Things may be cooler in Voice-land tonight (oh y’all it was so hot last night, says Carson Daly/everyone) but they are no less bloody, continuing to dispatch wannabe singing stars with a speed that American Idol hasn’t come close to matching since its inaugural summer season. Another week, another batch cut.
Carson Daly reminds us that, “Last night, if it wasn’t hot enough [Ed. note: oh y’all so hot], the Top 12 lit up the stage with some incredible performances.” The show is breaking voting records and this week’s performances all charted on iTunes – something without precedent. But that won’t save two of our performers. Consolation: Robin Thicke will sing for and/or adjacent to several of you. Bonus: He will throw his sunglasses violently to the stage for you to steal!
Here’s how it shook out:
Carson introduces Robin Thicke to sing his latest single, “Blurred Lines,” which sounds so much catchier than its video would suggest. It helps that Pharrell carries the hook like a bouncing ball, making it easier for America to collectively avert our eyes from T.I.’s camo pants and vest. Hotlanta does not agree! Kris Thomas and Vedo are apparently also on stage, but they do so little that it’s a shock when the camera cuts to them. Did they know they were performing?
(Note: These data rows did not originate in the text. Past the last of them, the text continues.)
-- pv_equiv track=rewrite | github.com/DarkShield666/ForInterview | Algorithm/is_continue_hash.py | is_continue_hash
-- ===== SOURCE A (Python) =====
-- def is_continue_hash(numbers):
--     cards = {}
--     for num in numbers:
--         if num == 0:
--             continue
--         if num in cards.keys():
--             return False
--         else:
--             cards[num] = 1
--     return True if max(cards.keys()) - min(cards.keys()) <= 4 else False
-- ===== SOURCE B (Python) =====
-- def is_continue_hash(numbers):
--     nonzero = sorted(n for n in numbers if n != 0)
--     for prev, cur in zip(nonzero, nonzero[1:]):
--         if prev == cur:
--             return False
--     return max(nonzero) - min(nonzero) <= 4
-- ===== Notes on version B (the rewrite author's own statement) =====
-- stated objective: simpler
-- what changed: B sorts the nonzero cards once and detects duplicates by comparing adjacent elements of the sorted run, instead of A's hash-dict membership loop; the span check uses max/min of the same list.
import Mathlib
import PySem

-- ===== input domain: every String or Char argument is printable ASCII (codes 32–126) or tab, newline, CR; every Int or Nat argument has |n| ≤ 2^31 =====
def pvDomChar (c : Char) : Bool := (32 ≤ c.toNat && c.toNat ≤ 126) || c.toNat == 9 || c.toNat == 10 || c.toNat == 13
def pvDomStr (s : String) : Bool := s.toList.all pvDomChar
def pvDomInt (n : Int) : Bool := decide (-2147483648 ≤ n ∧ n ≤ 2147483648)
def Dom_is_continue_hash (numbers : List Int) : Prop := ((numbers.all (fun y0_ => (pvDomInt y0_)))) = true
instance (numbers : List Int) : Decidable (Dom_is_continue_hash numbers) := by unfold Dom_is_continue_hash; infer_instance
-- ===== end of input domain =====

-- B sorts the nonzero cards once and finds duplicates by an adjacent scan instead of A's dict membership loop; same return value.

-- ===== PORT A =====
-- the for-loop of A: none = the early `return False` on a duplicate nonzero card
def aLoop : List Int → PySem.Dict Int Int → Option (PySem.Dict Int Int)
  | [], cards => some cards
  | n :: rest, cards =>
    if n == 0 then aLoop rest cards
    else if cards.contains n then none
    else aLoop rest (cards.insert n 1)

def is_continue_hash (numbers : List Int) : Bool :=
  match aLoop numbers PySem.Dict.empty with
  | none => false
  | some cards =>
    -- max(cards.keys()) - min(cards.keys()): Python raises ValueError on an empty dict; Pre_ excludes that
    match PySem.List.max? cards.keys (fun x => x), PySem.List.min? cards.keys (fun x => x) with
    | some mx, some mn => if mx - mn ≤ 4 then true else false
    | _, _ => false

-- ===== PORT B =====
-- the zip(nonzero, nonzero[1:]) loop of B: true iff some adjacent pair is equal
def bAdjDup : List Int → Bool
  | x :: y :: t => if x == y then true else bAdjDup (y :: t)
  | _ => false

def is_continue_hash_alt (numbers : List Int) : Bool :=
  let nonzero := PySem.List.sorted (numbers.filter (fun n => !(n == 0))) (fun x => x)
  if bAdjDup nonzero then false
  else
    -- max(nonzero) - min(nonzero): Python raises ValueError on an empty list; Pre_ excludes that
    match PySem.List.max? nonzero (fun x => x) with
    | none => false
    | some mx =>
      match PySem.List.min? nonzero (fun x => x) with
      | none => false
      | some mn => decide (mx - mn ≤ 4)

-- ===== PRECONDITION & SPEC =====
-- Pre_ excludes exactly the inputs with no nonzero element, where both Pythons raise ValueError (max() of an empty sequence).
def Pre_is_continue_hash (numbers : List Int) : Prop := ∃ x ∈ numbers, x ≠ 0
instance (numbers : List Int) : Decidable (Pre_is_continue_hash numbers) := by unfold Pre_is_continue_hash; infer_instance
def pvWitness_is_continue_hash : List Int := [1, 2, 3]

def Spec_is_continue_hash (numbers : List Int) (out : Bool) : Prop := out = is_continue_hash_alt numbers
instance (numbers : List Int) (out : Bool) : Decidable (Spec_is_continue_hash numbers out) := by unfold Spec_is_continue_hash; infer_instance

-- ===== CLAIM (what is proved, stated in full; the proofs are below) =====
def Claim_equal_is_continue_hash : Prop := ∀ (numbers : List Int), Dom_is_continue_hash numbers → Pre_is_continue_hash numbers → Spec_is_continue_hash numbers (is_continue_hash numbers)

-- ===== LEMMAS AND PROOFS =====

-- A's loop, characterised: the surviving dict's keys are the nonzero cards in order, provided they are distinct; otherwise the loop returns False (none).
lemma aLoop_keys (ns : List Int) : ∀ (cards : PySem.Dict Int Int), cards.keys.Nodup →
    (aLoop ns cards).map PySem.Dict.keys =
      if (cards.keys ++ ns.filter (fun n => !(n == 0))).Nodup
      then some (cards.keys ++ ns.filter (fun n => !(n == 0))) else none := by
  induction ns with
  | nil => intro cards hnd; simp [aLoop, hnd]
  | cons n rest ih =>
    intro cards hnd
    by_cases h0 : n = 0
    · simp [aLoop, h0, ih cards hnd]
    · have hb : (n == 0) = false := by simp [h0]
      have hfil : (n :: rest).filter (fun n => !(n == 0)) = n :: rest.filter (fun n => !(n == 0)) := by
        simp [hb]
      by_cases hc : cards.contains n
      · have hmem : n ∈ cards.keys := (PySem.Dict.contains_iff_mem_keys cards n).mp hc
        have hnot : ¬ (cards.keys ++ (n :: rest).filter (fun n => !(n == 0))).Nodup := by
          rw [hfil]
          intro hnodup
          exact (List.nodup_append.mp hnodup).2.2 n hmem n (by simp) rfl
        rw [hfil] at hnot
        simp [aLoop, hb, hc, hnot]
      · have hcf : cards.contains n = false := by simpa using hc
        have hnm : n ∉ cards.keys := fun hm => hc ((PySem.Dict.contains_iff_mem_keys cards n).mpr hm)
        have hkeys : (cards.insert n 1).keys = cards.keys ++ [n] :=
          PySem.Dict.keys_insert_of_not_contains cards 1 hcf
        have hnd' : (cards.insert n 1).keys.Nodup := by
          rw [hkeys]; exact List.Nodup.append hnd (by simp) (by simpa using hnm)
        have hih := ih (cards.insert n 1) hnd'
        rw [hkeys, List.append_assoc, List.singleton_append] at hih
        simp only [aLoop, hb, hcf, hfil]
        exact hih

-- B's adjacent scan on a ≤-sorted list detects exactly non-distinctness.
lemma bAdjDup_false_iff (s : List Int) (hp : s.Pairwise (· ≤ ·)) : bAdjDup s = false ↔ s.Nodup := by
  induction s with
  | nil => simp [bAdjDup]
  | cons x t iht =>
    cases t with
    | nil => simp [bAdjDup]
    | cons y u =>
      have hp' : (y :: u).Pairwise (· ≤ ·) := hp.tail
      by_cases hxy : x = y
      · subst hxy
        simp [bAdjDup]
      · have hxley : x ≤ y := (List.pairwise_cons.mp hp).1 y (by simp)
        have hxlt : x < y := lt_of_le_of_ne hxley hxy
        have hxnot : x ∉ y :: u := by
          intro hm
          rcases List.mem_cons.mp hm with h | h
          · exact hxy h
          · have : y ≤ x := (List.pairwise_cons.mp hp').1 x h
            exact absurd (lt_of_lt_of_le hxlt this) (lt_irrefl x)
        have : bAdjDup (x :: y :: u) = bAdjDup (y :: u) := by simp [bAdjDup, hxy]
        rw [this, iht hp']
        constructor
        · intro h; exact List.Nodup.cons hxnot h
        · intro h; exact h.of_cons

-- max?/min? with the identity key return THE extremal value, so they agree on any two permuted lists.
lemma max?_eq_of_perm (xs ys : List Int) (h : xs.Perm ys) :
    PySem.List.max? xs (fun x => x) = PySem.List.max? ys (fun x => x) := by
  cases hx : PySem.List.max? xs (fun x => x) with
  | none =>
    have : xs = [] := (PySem.List.max?_eq_none_iff xs _).mp hx
    subst this
    have : ys = [] := h.nil_eq.symm
    simp [this, PySem.List.max?]
  | some m =>
    cases hy : PySem.List.max? ys (fun x => x) with
    | none =>
      have : ys = [] := (PySem.List.max?_eq_none_iff ys _).mp hy
      subst this
      have : xs = [] := h.eq_nil
      simp [this, PySem.List.max?] at hx
    | some m' =>
      have hm : m ∈ xs := PySem.List.max?_mem hx
      have hm' : m' ∈ ys := PySem.List.max?_mem hy
      have h1 : m ≤ m' := PySem.List.max?_isMax hy m (h.mem_iff.mp hm)
      have h2 : m' ≤ m := PySem.List.max?_isMax hx m' (h.mem_iff.mpr hm')
      rw [le_antisymm h1 h2]

lemma min?_eq_of_perm (xs ys : List Int) (h : xs.Perm ys) :
    PySem.List.min? xs (fun x => x) = PySem.List.min? ys (fun x => x) := by
  cases hx : PySem.List.min? xs (fun x => x) with
  | none =>
    have : xs = [] := (PySem.List.min?_eq_none_iff xs _).mp hx
    subst this
    have : ys = [] := h.nil_eq.symm
    simp [this, PySem.List.min?]
  | some m =>
    cases hy : PySem.List.min? ys (fun x => x) with
    | none =>
      have : ys = [] := (PySem.List.min?_eq_none_iff ys _).mp hy
      subst this
      have : xs = [] := h.eq_nil
      simp [this, PySem.List.min?] at hx
    | some m' =>
      have hm : m ∈ xs := PySem.List.min?_mem hx
      have hm' : m' ∈ ys := PySem.List.min?_mem hy
      have h1 : m' ≤ m := PySem.List.min?_isMin hy m (h.mem_iff.mp hm)
      have h2 : m ≤ m' := PySem.List.min?_isMin hx m' (h.mem_iff.mpr hm')
      rw [le_antisymm h2 h1]

-- ===== VERDICT (by name: the statement is the Claim_ definition above) =====
theorem is_continue_hash_spec : Claim_equal_is_continue_hash := by
  intro numbers _ _
  unfold Spec_is_continue_hash is_continue_hash is_continue_hash_alt
  set l := numbers.filter (fun n => !(n == 0)) with hl
  have hkeys := aLoop_keys numbers PySem.Dict.empty (by simp [PySem.Dict.keys_empty])
  rw [PySem.Dict.keys_empty] at hkeys
  simp only [List.nil_append] at hkeys
  have hperm : (PySem.List.sorted l (fun x => x)).Perm l := PySem.List.sorted_perm l _ _
  have hpair : (PySem.List.sorted l (fun x => x)).Pairwise (· ≤ ·) := by
    simpa using PySem.List.sorted_pairwise l (fun x => x)
  by_cases hnd : l.Nodup
  · -- no duplicate nonzero card: both sides compare the span of the same set of cards
    rw [if_pos hnd] at hkeys
    obtain ⟨cards, hcards, hck⟩ : ∃ c, aLoop numbers PySem.Dict.empty = some c ∧ c.keys = l := by
      cases hal : aLoop numbers PySem.Dict.empty with
      | none => rw [hal] at hkeys; simp at hkeys
      | some c => rw [hal] at hkeys; exact ⟨c, rfl, by simpa using hkeys⟩
    have hadj : bAdjDup (PySem.List.sorted l (fun x => x)) = false :=
      (bAdjDup_false_iff _ hpair).mpr (hperm.nodup_iff.mpr hnd)
    rw [hcards]
    simp only [hadj, Bool.false_eq_true, if_false, hck]
    rw [max?_eq_of_perm l _ hperm.symm, min?_eq_of_perm l _ hperm.symm]
    cases PySem.List.max? (PySem.List.sorted l (fun x => x)) (fun x => x) with
    | none => rfl
    | some mx =>
      cases PySem.List.min? (PySem.List.sorted l (fun x => x)) (fun x => x) with
      | none => rfl
      | some mn => by_cases h : mx - mn ≤ 4 <;> simp [h]
  · -- a duplicate nonzero card: A's loop returns False early, B's adjacent scan finds it
    rw [if_neg hnd] at hkeys
    have hal : aLoop numbers PySem.Dict.empty = none := by
      cases h : aLoop numbers PySem.Dict.empty with
      | none => rfl
      | some c => rw [h] at hkeys; simp at hkeys
    have hadj : bAdjDup (PySem.List.sorted l (fun x => x)) = true := by
      cases h : bAdjDup (PySem.List.sorted l (fun x => x)) with
      | true => rfl
      | false => exact absurd (hperm.nodup_iff.mp ((bAdjDup_false_iff _ hpair).mp h)) hnd
    rw [hal]
    simp [hadj]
Before saving anyone, Carson talks to the coaches to talk about everyone. They love their teams! Usher is wearing a shirt! (One of these is a direct quote.) Adam says that his team has work to do while Shakira admits her lack of objectivity and then lies by saying that her team needed to shake things up in order to improve and then covers that lie with the truth: “Guys, I love you.” Blake is celebrating his anniversary to
better fellow country star Miranda Lambert and also blathering on about how “important” Danielle Bradberry is – not just to his team or to this season or to the country music industry but to the world. Usher is hopeful that America will make the right choices (foreshadowing).
It’s almost time to save two singers but first it’s time for the confessional. A rapid-fire: Michelle confesses that the clapper is too heavy; Kris is terrified of clowns; Vedo used to sing to help sell body oils; Sasha used to have a really strong New York accent; Judith has sung the word “farts” to children; Colton-of-the-Swons is not a germophobe, if anyone asks/Zach’s face is more than 50 percent rubber; Danielle is addicted to selfies; and Josiah owes his college hockey career to The Mighty Ducks.